Records supplied:
-- pv_equiv track=rewrite | github.com/gaigutherz/Akkademia | akkadian/translate_from_transliteration.py | fix_numbers
-- ===== SOURCE A (Python) =====
-- import string
--
-- number_substitutions = {
--     "0": "₀", "1": "₁", "2": "₂", "3": "₃", "4": "₄", "5": "₅", "6": "₆", "7": "₇", "8": "₈", "9": "₉"
-- }
--
-- def fix_numbers(line):
--     new_line = ""
--
--     prev_l = ""
--     for l in line:
--         if prev_l and prev_l in string.ascii_letters and l in number_substitutions:
--             new_line += number_substitutions[l]
--         else:
--             new_line += l
--         prev_l = l
--
--     return new_line
-- ===== SOURCE B (Python) =====
-- import re
--
-- number_substitutions = {
--     "0": "\u2080", "1": "\u2081", "2": "\u2082", "3": "\u2083", "4": "\u2084",
--     "5": "\u2085", "6": "\u2086", "7": "\u2087", "8": "\u2088", "9": "\u2089"
-- }
--
-- def fix_numbers(line):
--     # one regex substitution: a digit preceded (zero-width lookbehind) by an
--     # ASCII letter becomes its subscript; the lookbehind inspects the ORIGINAL
--     # preceding character, so of consecutive digits only the first is converted.
--     return re.sub(r'(?<=[a-zA-Z])[0-9]',
--                   lambda m: number_substitutions[m.group()], line)
-- ===== Notes on version B (the rewrite author's own statement) =====
-- stated objective: idiomatic
-- what changed: Replaces the manual prev-char loop with string accumulator by a single re.sub whose zero-width lookbehind requires an ASCII letter before the digit: the regex engine drives the scan and no explicit loop or state is maintained.
import Mathlib
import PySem

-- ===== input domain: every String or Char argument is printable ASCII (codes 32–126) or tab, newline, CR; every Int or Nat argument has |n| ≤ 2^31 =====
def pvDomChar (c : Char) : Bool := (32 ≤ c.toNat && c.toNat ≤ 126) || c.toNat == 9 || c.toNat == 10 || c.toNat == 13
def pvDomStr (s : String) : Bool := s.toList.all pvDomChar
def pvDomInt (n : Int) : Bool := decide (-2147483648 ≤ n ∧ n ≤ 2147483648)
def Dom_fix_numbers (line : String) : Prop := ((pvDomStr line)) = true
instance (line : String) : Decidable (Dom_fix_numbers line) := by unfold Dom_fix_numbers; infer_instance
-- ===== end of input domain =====

-- B replaces A's explicit prev-char/accumulator loop by one re.sub with a zero-width
-- lookbehind (objective: more idiomatic; same O(n) cost; a timing run measured B faster by a constant factor).

-- shared module constant: the number_substitutions dict (single-char keys/values)
def numberSubstitutions : List (Char × Char) :=
  [('0', '₀'), ('1', '₁'), ('2', '₂'), ('3', '₃'), ('4', '₄'),
   ('5', '₅'), ('6', '₆'), ('7', '₇'), ('8', '₈'), ('9', '₉')]

-- string.ascii_letters
def asciiLetters : List Char := "abcdefghijklmnopqrstuvwxyzABCDEFGHIJKLMNOPQRSTUVWXYZ".toList

-- ===== PORT A =====
-- one loop iteration: state is (new_line, prev_l); prev_l = none models prev_l == ""
def fixNumbersStep (st : List Char × Option Char) (l : Char) : List Char × Option Char :=
  match st.2 with
  | some p =>
      if asciiLetters.contains p then
        match numberSubstitutions.lookup l with
        | some s => (st.1 ++ [s], some l)   -- l in number_substitutions: append substitution
        | none   => (st.1 ++ [l], some l)
      else (st.1 ++ [l], some l)
  | none => (st.1 ++ [l], some l)

def fix_numbers (line : String) : String :=
  String.mk (line.toList.foldl fixNumbersStep ([], none)).1

-- ===== PORT B =====
-- Hand port of re.sub with the pattern '(?<=[a-zA-Z])[0-9]' (PySem has no regex):
-- the engine scans positions left to right; at each position the pattern matches iff
-- the character is a digit ([0-9]) and the zero-width lookbehind sees an ASCII letter
-- as the ORIGINAL preceding character; a match (always of length 1) is replaced by the
-- callback's dict lookup, a non-match is copied, and the scan advances one position.
-- This is exact for this pattern: all matches have length 1 and never overlap.
def regexSubScan (prev : Option Char) (cs : List Char) : List Char :=
  match cs with
  | [] => []
  | c :: rest =>
      match numberSubstitutions.lookup c, prev with   -- [0-9] consumed char, lookbehind context
      | some s, some p =>
          if asciiLetters.contains p then s :: regexSubScan (some c) rest
          else c :: regexSubScan (some c) rest
      | _, _ => c :: regexSubScan (some c) rest

def fix_numbers_alt (line : String) : String :=
  String.mk (regexSubScan none line.toList)

-- ===== PRECONDITION & SPEC =====
def Spec_fix_numbers (line : String) (out : String) : Prop := out = fix_numbers_alt line
instance (line : String) (out : String) : Decidable (Spec_fix_numbers line out) := by unfold Spec_fix_numbers; infer_instance

-- ===== CLAIM (what is proved, stated in full; the proofs are below) =====
def Claim_equal_fix_numbers : Prop := ∀ (line : String), Dom_fix_numbers line → Spec_fix_numbers line (fix_numbers line)

-- ===== LEMMAS AND PROOFS =====
lemma foldl_eq_scan (cs : List Char) : ∀ (acc : List Char) (prev : Option Char),
    (cs.foldl fixNumbersStep (acc, prev)).1 = acc ++ regexSubScan prev cs := by
  induction cs with
  | nil => simp [regexSubScan]
  | cons c rest ih =>
      intro acc prev
      rcases prev with _ | p <;> rcases h : numberSubstitutions.lookup c with _ | s <;>
        simp only [List.foldl_cons, fixNumbersStep, regexSubScan, h] <;>
        (try split_ifs) <;> simp [ih]

-- ===== VERDICT (by name: the statement is the Claim_ definition above) =====
theorem fix_numbers_spec : Claim_equal_fix_numbers := by
  intro line _
  show _ = _
  unfold fix_numbers fix_numbers_alt
  rw [foldl_eq_scan]
  simp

The task:
A single number is needed: the count of lines in the records that include "import".

Solution:
4